--- DATA FOR PROCESSING Enclosed Below ---

-- pv_equiv track=rewrite | github.com/shibing624/agentica | agentica/tools/edit_tool.py | _parse_create_diff
-- ===== SOURCE A (Python) =====
-- from typing import Optional, List, Literal, Callable
-- from dataclasses import dataclass
--
-- @dataclass
-- class ParserState:
--     """State of the diff parser."""
--     lines: List[str]
--     index: int = 0
--     fuzz: int = 0
--
-- END_PATCH = "*** End Patch"
--
-- SECTION_TERMINATORS = [
--     END_PATCH,
--     "*** Update File:",
--     "*** Delete File:",
--     "*** Add File:",
-- ]
--
-- def _is_done(state: ParserState, prefixes: List[str]) -> bool:
--     """Check if parser is done processing."""
--     if state.index >= len(state.lines):
--         return True
--     if any(state.lines[state.index].startswith(prefix) for prefix in prefixes):
--         return True
--     return False
--
-- def _parse_create_diff(lines: List[str]) -> str:
--     """Parse a create-file diff (all lines start with +)."""
--     parser = ParserState(lines=[*lines, END_PATCH])
--     output: List[str] = []
--
--     while not _is_done(parser, SECTION_TERMINATORS):
--         if parser.index >= len(parser.lines):
--             break
--         line = parser.lines[parser.index]
--         parser.index += 1
--         if not line.startswith("+"):
--             raise ValueError(f"Invalid Add File Line: {line}")
--         output.append(line[1:])
--
--     return "\n".join(output)
-- ===== SOURCE B (Python) =====
-- END_PATCH = "*** End Patch"
--
-- SECTION_TERMINATORS = [
--     END_PATCH,
--     "*** Update File:",
--     "*** Delete File:",
--     "*** Add File:",
-- ]
--
--
-- def _parse_create_diff(lines):
--     """Parse a create-file diff: find the section boundary first, then validate/strip."""
--     def is_term(line):
--         return any(line.startswith(prefix) for prefix in SECTION_TERMINATORS)
--
--     end = next((i for i, line in enumerate(lines) if is_term(line)), len(lines))
--     kept = lines[:end]
--     for line in kept:
--         if not line.startswith("+"):
--             raise ValueError(f"Invalid Add File Line: {line}")
--     return "\n".join(line[1:] for line in kept)
-- ===== Notes on version B (the rewrite author's own statement) =====
-- stated objective: simpler
-- what changed: Replaces A's interleaved ParserState index loop (with END_PATCH sentinel append and _is_done helper) by two separate passes: first find the boundary index of the first section terminator and slice the kept prefix, then validate each kept line and join the stripped lines.
import Mathlib
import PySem

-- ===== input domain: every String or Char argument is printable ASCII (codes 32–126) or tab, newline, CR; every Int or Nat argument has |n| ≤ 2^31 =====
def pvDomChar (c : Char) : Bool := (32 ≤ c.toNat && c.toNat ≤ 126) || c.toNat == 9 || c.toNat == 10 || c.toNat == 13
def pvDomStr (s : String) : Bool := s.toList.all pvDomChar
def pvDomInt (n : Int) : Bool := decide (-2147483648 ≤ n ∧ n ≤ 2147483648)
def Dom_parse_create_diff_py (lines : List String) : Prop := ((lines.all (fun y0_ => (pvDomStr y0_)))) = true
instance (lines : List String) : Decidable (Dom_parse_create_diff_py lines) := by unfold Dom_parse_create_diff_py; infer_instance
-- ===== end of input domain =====

-- B replaces A's interleaved index/state loop by a boundary-finding pass (first terminator
-- index + slice) followed by a separate validate/strip pass; objective: simpler, same cost.
-- On lines where Python raises ValueError (a kept line not starting with '+'), outside Pre_,
-- both ports return a harmless default instead.

-- shared module constant SECTION_TERMINATORS and the any(startswith) test
def pvTerms : List String :=
  ["*** End Patch", "*** Update File:", "*** Delete File:", "*** Add File:"]

def pvIsTerm (l : String) : Bool := pvTerms.any (fun p => PySem.Str.startswith l p)

-- ===== PORT A =====
-- the while-loop over ParserState: structural recursion over the remaining lines with the
-- accumulated output (lines include the appended END_PATCH sentinel)
def pvLoopA : List String → List String → List String
  | [], out => out
  | l :: rest, out =>
    if pvIsTerm l then out
    else if !(PySem.Str.startswith l "+") then out   -- Python: raise ValueError (outside Pre_)
    else pvLoopA rest (out ++ [PySem.Str.slice l (some 1) none])

def parse_create_diff_py (lines : List String) : String :=
  PySem.Str.join "\n" (pvLoopA (lines ++ ["*** End Patch"]) [])

-- ===== PORT B =====
-- validate/strip pass over the kept slice (for line in kept: raise / join of line[1:])
def pvValidateStrip (kept : List String) : String :=
  if kept.all (fun l => PySem.Str.startswith l "+")
  then PySem.Str.join "\n" (kept.map (fun l => PySem.Str.slice l (some 1) none))
  else ""                                      -- Python: raise ValueError (outside Pre_)

def parse_create_diff_py_alt (lines : List String) : String :=
  -- end = next((i for i, line in enumerate(lines) if is_term(line)), len(lines)); kept = lines[:end]
  pvValidateStrip
    (PySem.List.slice lines none (some (((lines.findIdx? pvIsTerm).getD lines.length : Nat) : Int)))

-- ===== PRECONDITION & SPEC =====
-- Pre_ excludes exactly the inputs where A raises ValueError: a line before the first
-- section terminator that does not start with '+'.
def Pre_parse_create_diff_py (lines : List String) : Prop :=
  (lines.takeWhile (fun l => !pvIsTerm l)).all (fun l => PySem.Str.startswith l "+") = true
instance (lines : List String) : Decidable (Pre_parse_create_diff_py lines) := by
  unfold Pre_parse_create_diff_py; infer_instance

def pvWitness_parse_create_diff_py : List String :=
  ["+line one", "+", "*** End Patch", "junk"]

def Spec_parse_create_diff_py (lines : List String) (out : String) : Prop :=
  out = parse_create_diff_py_alt lines
instance (lines : List String) (out : String) : Decidable (Spec_parse_create_diff_py lines out) := by
  unfold Spec_parse_create_diff_py; infer_instance

-- ===== CLAIM (what is proved, stated in full; the proofs are below) =====
def Claim_equal_parse_create_diff_py : Prop :=
  ∀ (lines : List String), Dom_parse_create_diff_py lines →
    Pre_parse_create_diff_py lines →
    Spec_parse_create_diff_py lines (parse_create_diff_py lines)

-- ===== LEMMAS AND PROOFS =====

theorem pvIsTerm_end_patch : pvIsTerm "*** End Patch" = true := by decide

-- A's loop, under Pre_, produces the stripped takeWhile prefix
theorem pvLoopA_eq (lines : List String)
    (h : (lines.takeWhile (fun l => !pvIsTerm l)).all (fun l => PySem.Str.startswith l "+") = true) :
    ∀ out, pvLoopA (lines ++ ["*** End Patch"]) out =
      out ++ (lines.takeWhile (fun l => !pvIsTerm l)).map (fun l => PySem.Str.slice l (some 1) none) := by
  induction lines with
  | nil =>
      intro out
      simp [pvLoopA, pvIsTerm_end_patch]
  | cons l rest ih =>
      intro out
      by_cases ht : pvIsTerm l = true
      · simp [pvLoopA, ht, -List.cons_append]
      · have hb : pvIsTerm l = false := by simpa using ht
        have htk : List.takeWhile (fun x => !pvIsTerm x) (l :: rest)
            = l :: List.takeWhile (fun x => !pvIsTerm x) rest := by
          simp [hb]
        rw [htk, List.all_cons, Bool.and_eq_true] at h
        obtain ⟨hplus, hrest⟩ := h
        rw [htk, List.cons_append]
        simp only [pvLoopA, hb, hplus, Bool.not_true, Bool.false_eq_true, if_false]
        rw [ih hrest]
        simp [List.append_assoc]

-- B's boundary slice is the takeWhile prefix
theorem pvTake_findIdx (lines : List String) :
    lines.take ((lines.findIdx? pvIsTerm).getD lines.length) =
      lines.takeWhile (fun l => !pvIsTerm l) := by
  induction lines with
  | nil => simp
  | cons l rest ih =>
      by_cases ht : pvIsTerm l = true
      · simp [List.findIdx?_cons, ht]
      · have hb : pvIsTerm l = false := by simpa using ht
        cases hfi : rest.findIdx? pvIsTerm with
        | none =>
            rw [hfi] at ih
            simp only [Option.getD_none] at ih
            simp [List.findIdx?_cons, hb, hfi, ih]
        | some n =>
            rw [hfi] at ih
            simp only [Option.getD_some] at ih
            simp [List.findIdx?_cons, hb, hfi, ih]

-- ===== VERDICT (by name: the statement is the Claim_ definition above) =====
theorem parse_create_diff_py_spec : Claim_equal_parse_create_diff_py := by
  intro lines _ hpre
  unfold Spec_parse_create_diff_py Pre_parse_create_diff_py at *
  unfold parse_create_diff_py parse_create_diff_py_alt pvValidateStrip
  rw [PySem.List.slice_to_natCast, pvTake_findIdx, if_pos hpre, pvLoopA_eq lines hpre]
  simp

--- End of Enclosed DATA FOR PROCESSING ---

-- EXERCISE AIM --
Transcribe the lines above between the line holding "Bool.not_true, Bool.false_eq_true, if_false]" and the line holding "lines.takeWhile (fun l => !pvIsTerm l) := by", inclusive, exactly as they stand and with nothing added.

-- TASK ANSWER --
        simp only [pvLoopA, hb, hplus, Bool.not_true, Bool.false_eq_true, if_false]
        rw [ih hrest]
        simp [List.append_assoc]

-- B's boundary slice is the takeWhile prefix
theorem pvTake_findIdx (lines : List String) :
    lines.take ((lines.findIdx? pvIsTerm).getD lines.length) =
      lines.takeWhile (fun l => !pvIsTerm l) := by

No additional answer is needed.